* [THE PROBLEM]:
In the entries below, find each line where the word "statement" appears and give only the total count of such lines.

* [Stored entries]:
-- pv_equiv track=rewrite | github.com/kanishk1602/SpikeAI | ga4_client.py | validate_fields_against_metadata
-- ===== SOURCE A (Python) =====
-- def validate_fields_against_metadata(
--     requested_metrics: list[str],
--     requested_dimensions: list[str],
--     metadata: dict,
-- ) -> tuple[list[str], list[str], dict]:
--     avail_metrics = set(metadata.get("metrics", []))
--     avail_dims = set(metadata.get("dimensions", []))
--
--     valid_metrics = [m for m in requested_metrics if m in avail_metrics]
--     valid_dims = [d for d in requested_dimensions if d in avail_dims]
--
--     notes = {}
--     invalid_m = [m for m in requested_metrics if m not in avail_metrics]
--     invalid_d = [d for d in requested_dimensions if d not in avail_dims]
--     if invalid_m:
--         notes["invalidMetrics"] = invalid_m
--     if invalid_d:
--         notes["invalidDimensions"] = invalid_d
--
--     return valid_metrics, valid_dims, notes
-- ===== SOURCE B (Python) =====
-- def validate_fields_against_metadata(
--     requested_metrics: list[str],
--     requested_dimensions: list[str],
--     metadata: dict,
-- ) -> tuple[list[str], list[str], dict]:
--     # Sorted arrays + hand-written binary search instead of hash sets.
--     sorted_metrics = sorted(metadata.get("metrics", []))
--     sorted_dims = sorted(metadata.get("dimensions", []))
--
--     def found(arr, x):
--         lo, hi = 0, len(arr)
--         while lo < hi:
--             mid = (lo + hi) // 2
--             if arr[mid] < x:
--                 lo = mid + 1
--             elif x < arr[mid]:
--                 hi = mid
--             else:
--                 return True
--         return False
--
--     valid_metrics, invalid_m = [], []
--     for m in requested_metrics:
--         if found(sorted_metrics, m):
--             valid_metrics.append(m)
--         else:
--             invalid_m.append(m)
--
--     valid_dims, invalid_d = [], []
--     for d in requested_dimensions:
--         if found(sorted_dims, d):
--             valid_dims.append(d)
--         else:
--             invalid_d.append(d)
--
--     notes = {}
--     if invalid_m:
--         notes["invalidMetrics"] = invalid_m
--     if invalid_d:
--         notes["invalidDimensions"] = invalid_d
--     return valid_metrics, valid_dims, notes
-- ===== Notes on version B (the rewrite author's own statement) =====
-- stated objective: alternative
-- what changed: Replaces hash-set membership and four filter comprehensions with sorted availability arrays queried by a hand-written binary search, classifying each requested field in a single partitioning pass per list.
import Mathlib
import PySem

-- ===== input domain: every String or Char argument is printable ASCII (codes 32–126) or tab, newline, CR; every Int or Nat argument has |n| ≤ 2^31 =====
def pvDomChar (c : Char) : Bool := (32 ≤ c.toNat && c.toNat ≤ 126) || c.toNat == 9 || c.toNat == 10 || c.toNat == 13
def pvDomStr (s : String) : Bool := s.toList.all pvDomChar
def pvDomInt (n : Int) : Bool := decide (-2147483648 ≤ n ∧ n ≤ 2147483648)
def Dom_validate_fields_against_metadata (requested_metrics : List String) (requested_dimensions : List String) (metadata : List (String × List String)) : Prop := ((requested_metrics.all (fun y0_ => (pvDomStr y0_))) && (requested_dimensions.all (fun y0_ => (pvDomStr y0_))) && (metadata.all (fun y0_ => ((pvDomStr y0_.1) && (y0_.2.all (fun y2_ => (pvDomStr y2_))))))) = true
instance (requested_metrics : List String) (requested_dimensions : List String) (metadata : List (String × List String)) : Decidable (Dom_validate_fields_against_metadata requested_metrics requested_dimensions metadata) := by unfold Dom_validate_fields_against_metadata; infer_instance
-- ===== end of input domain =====

-- ===== PORT A =====
-- B replaces A's hash sets + four filter comprehensions by sorted arrays queried with a
-- hand-written binary search, one partitioning pass per list; alternative algorithm, same results.
def validate_fields_against_metadata (requested_metrics : List String) (requested_dimensions : List String) (metadata : List (String × List String)) : List String × List String × (List (String × List String)) :=
  let availM : PySem.Set String := PySem.Set.ofList (PySem.Dict.getD (PySem.Dict.mk metadata) "metrics" [])
  let availD : PySem.Set String := PySem.Set.ofList (PySem.Dict.getD (PySem.Dict.mk metadata) "dimensions" [])
  let validM := requested_metrics.filter (fun m => PySem.Set.contains availM m)
  let validD := requested_dimensions.filter (fun d => PySem.Set.contains availD d)
  let notes : PySem.Dict String (List String) := PySem.Dict.empty
  let invalidM := requested_metrics.filter (fun m => !PySem.Set.contains availM m)
  let invalidD := requested_dimensions.filter (fun d => !PySem.Set.contains availD d)
  let notes := if invalidM ≠ [] then PySem.Dict.insert notes "invalidMetrics" invalidM else notes
  let notes := if invalidD ≠ [] then PySem.Dict.insert notes "invalidDimensions" invalidD else notes
  (validM, validD, notes.items)

-- ===== PORT B =====
-- binary search over a sorted availability array (Source B's `found`)
def pvFound (a : List String) (x : String) (lo hi : Nat) : Bool :=
  if _h : lo < hi then
    let v := a.getD ((lo + hi) / 2) ""
    if v < x then pvFound a x ((lo + hi) / 2 + 1) hi
    else if x < v then pvFound a x lo ((lo + hi) / 2)
    else true
  else false
termination_by hi - lo
decreasing_by all_goals omega

def validate_fields_against_metadata_alt (requested_metrics : List String) (requested_dimensions : List String) (metadata : List (String × List String)) : List String × List String × (List (String × List String)) :=
  let sortedM := PySem.List.sorted (PySem.Dict.getD (PySem.Dict.mk metadata) "metrics" []) (fun x => x) false
  let sortedD := PySem.List.sorted (PySem.Dict.getD (PySem.Dict.mk metadata) "dimensions" []) (fun x => x) false
  let pm := requested_metrics.foldl (fun acc m =>
    if pvFound sortedM m 0 sortedM.length then (acc.1 ++ [m], acc.2) else (acc.1, acc.2 ++ [m])) ([], [])
  let pd := requested_dimensions.foldl (fun acc d =>
    if pvFound sortedD d 0 sortedD.length then (acc.1 ++ [d], acc.2) else (acc.1, acc.2 ++ [d])) ([], [])
  let notes : PySem.Dict String (List String) := PySem.Dict.empty
  let notes := if pm.2 ≠ [] then PySem.Dict.insert notes "invalidMetrics" pm.2 else notes
  let notes := if pd.2 ≠ [] then PySem.Dict.insert notes "invalidDimensions" pd.2 else notes
  (pm.1, pd.1, notes.items)

-- ===== PRECONDITION & SPEC =====
def Spec_validate_fields_against_metadata (requested_metrics : List String) (requested_dimensions : List String) (metadata : List (String × List String)) (out : List String × List String × (List (String × List String))) : Prop := out = validate_fields_against_metadata_alt requested_metrics requested_dimensions metadata
instance (requested_metrics : List String) (requested_dimensions : List String) (metadata : List (String × List String)) (out : List String × List String × (List (String × List String))) : Decidable (Spec_validate_fields_against_metadata requested_metrics requested_dimensions metadata out) := by unfold Spec_validate_fields_against_metadata; infer_instance

-- ===== CLAIM (what is proved, stated in full; the proofs are below) =====
def Claim_equal_validate_fields_against_metadata : Prop := ∀ (requested_metrics : List String) (requested_dimensions : List String) (metadata : List (String × List String)), Dom_validate_fields_against_metadata requested_metrics requested_dimensions metadata → Spec_validate_fields_against_metadata requested_metrics requested_dimensions metadata (validate_fields_against_metadata requested_metrics requested_dimensions metadata)

-- ===== LEMMAS AND PROOFS =====

-- binary search on a (≤)-sorted list decides membership
lemma pvFound_correct (a : List String) (hs : a.Pairwise (· ≤ ·)) (x : String) :
    ∀ n lo hi, hi - lo ≤ n → hi ≤ a.length →
    (∀ i, i < lo → i < a.length → a.getD i "" < x) →
    (∀ i, hi ≤ i → i < a.length → x < a.getD i "") →
    (pvFound a x lo hi = true ↔ x ∈ a) := by
  have hmono : ∀ i j, i ≤ j → j < a.length → a.getD i "" ≤ a.getD j "" := by
    intro i j hij hj
    rcases Nat.eq_or_lt_of_le hij with rfl | hlt
    · exact le_refl _
    · rw [List.getD_eq_getElem a "" (Nat.lt_of_le_of_lt hij hj), List.getD_eq_getElem a "" hj]
      exact (List.pairwise_iff_getElem.mp hs) i j _ _ hlt
  intro n
  induction n with
  | zero =>
    intro lo hi hn hhi hlow hhigh
    rw [pvFound]
    have : ¬ lo < hi := by omega
    simp only [this, dif_neg, not_false_iff]
    constructor
    · intro h; exact absurd h (by simp)
    · intro hmem
      rcases List.mem_iff_getElem.mp hmem with ⟨i, hi', hix⟩
      have hgi : a.getD i "" = x := by rw [List.getD_eq_getElem a "" hi']; exact hix
      by_cases hcase : i < lo
      · exact absurd hgi (ne_of_lt (hlow i hcase hi'))
      · have : hi ≤ i := by omega
        exact absurd hgi (ne_of_gt (hhigh i this hi'))
  | succ n ih =>
    intro lo hi hn hhi hlow hhigh
    rw [pvFound]
    by_cases hlt : lo < hi
    · simp only [hlt, dif_pos]
      have hmid : (lo + hi) / 2 < hi := by omega
      have hmidlo : lo ≤ (lo + hi) / 2 := by omega
      have hmidlen : (lo + hi) / 2 < a.length := Nat.lt_of_lt_of_le hmid hhi
      set mid := (lo + hi) / 2 with hmiddef
      by_cases h1 : a.getD mid "" < x
      · simp only [h1, if_pos]
        exact ih (mid + 1) hi (by omega) hhi
          (fun i hi1 hi2 => lt_of_le_of_lt (hmono i mid (by omega) hmidlen) h1)
          hhigh
      · simp only [h1, if_neg, not_false_iff]
        by_cases h2 : x < a.getD mid ""
        · simp only [h2, if_pos]
          exact ih lo mid (by omega) (by omega)
            hlow
            (fun i hi1 hi2 => lt_of_lt_of_le h2 (hmono mid i hi1 hi2))
        · simp only [h2, if_neg, not_false_iff]
          have hx : a.getD mid "" = x := le_antisymm (not_lt.mp h2) (not_lt.mp h1)
          simp only [true_iff]
          rw [List.getD_eq_getElem a "" hmidlen] at hx
          exact hx ▸ List.getElem_mem hmidlen
    · simp only [hlt, dif_neg, not_false_iff]
      constructor
      · intro h; exact absurd h (by simp)
      · intro hmem
        rcases List.mem_iff_getElem.mp hmem with ⟨i, hi', hix⟩
        have hgi : a.getD i "" = x := by rw [List.getD_eq_getElem a "" hi']; exact hix
        by_cases hcase : i < lo
        · exact absurd hgi (ne_of_lt (hlow i hcase hi'))
        · have : hi ≤ i := by omega
          exact absurd hgi (ne_of_gt (hhigh i this hi'))

-- top-level: binary search over sorted(l) computes `x in set(l)`
lemma pvFound_sorted (l : List String) (x : String) :
    pvFound (PySem.List.sorted l (fun y => y) false) x 0 (PySem.List.sorted l (fun y => y) false).length
      = PySem.Set.contains (PySem.Set.ofList l) x := by
  have hs : (PySem.List.sorted l (fun y => y) false).Pairwise (· ≤ ·) := by
    simpa using PySem.List.sorted_pairwise l (fun y => y)
  have h := pvFound_correct (PySem.List.sorted l (fun y => y) false) hs x
    ((PySem.List.sorted l (fun y => y) false).length) 0
    ((PySem.List.sorted l (fun y => y) false).length)
    (by omega) (le_refl _) (by omega) (by omega)
  have hmem := PySem.List.mem_sorted l (fun y => y) false x
  by_cases hx : x ∈ l
  · have ht : pvFound (PySem.List.sorted l (fun y => y) false) x 0
        (PySem.List.sorted l (fun y => y) false).length = true := h.mpr (hmem.mpr hx)
    rw [ht]
    simp [pysem, hx]
  · have hf : pvFound (PySem.List.sorted l (fun y => y) false) x 0
        (PySem.List.sorted l (fun y => y) false).length = false := by
      cases hres : pvFound (PySem.List.sorted l (fun y => y) false) x 0
          (PySem.List.sorted l (fun y => y) false).length
      · rfl
      · exact absurd (hmem.mp (h.mp hres)) hx
    rw [hf]
    simp [pysem, hx]

-- B's partitioning fold, characterised by the two filters
lemma pvPartition_go (p : String → Bool) (xs : List String) (v i : List String) :
    xs.foldl (fun acc x =>
      if p x then (acc.1 ++ [x], acc.2) else (acc.1, acc.2 ++ [x])) (v, i)
    = (v ++ xs.filter p, i ++ xs.filter (fun x => !p x)) := by
  induction xs generalizing v i with
  | nil => simp
  | cons x xs ih =>
    rw [List.foldl_cons]
    by_cases h : p x = true
    · rw [if_pos h, ih, List.filter_cons, List.filter_cons]
      simp [h]
    · rw [if_neg h, ih, List.filter_cons, List.filter_cons]
      simp only [Bool.not_eq_true] at h
      simp [h]

-- ===== VERDICT (by name: the statement is the Claim_ definition above) =====
theorem validate_fields_against_metadata_spec : Claim_equal_validate_fields_against_metadata := by
  intro rm rd md _
  simp only [Spec_validate_fields_against_metadata, validate_fields_against_metadata,
    validate_fields_against_metadata_alt, pvFound_sorted, pvPartition_go, List.nil_append]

* [RESPONSE AREA]:
2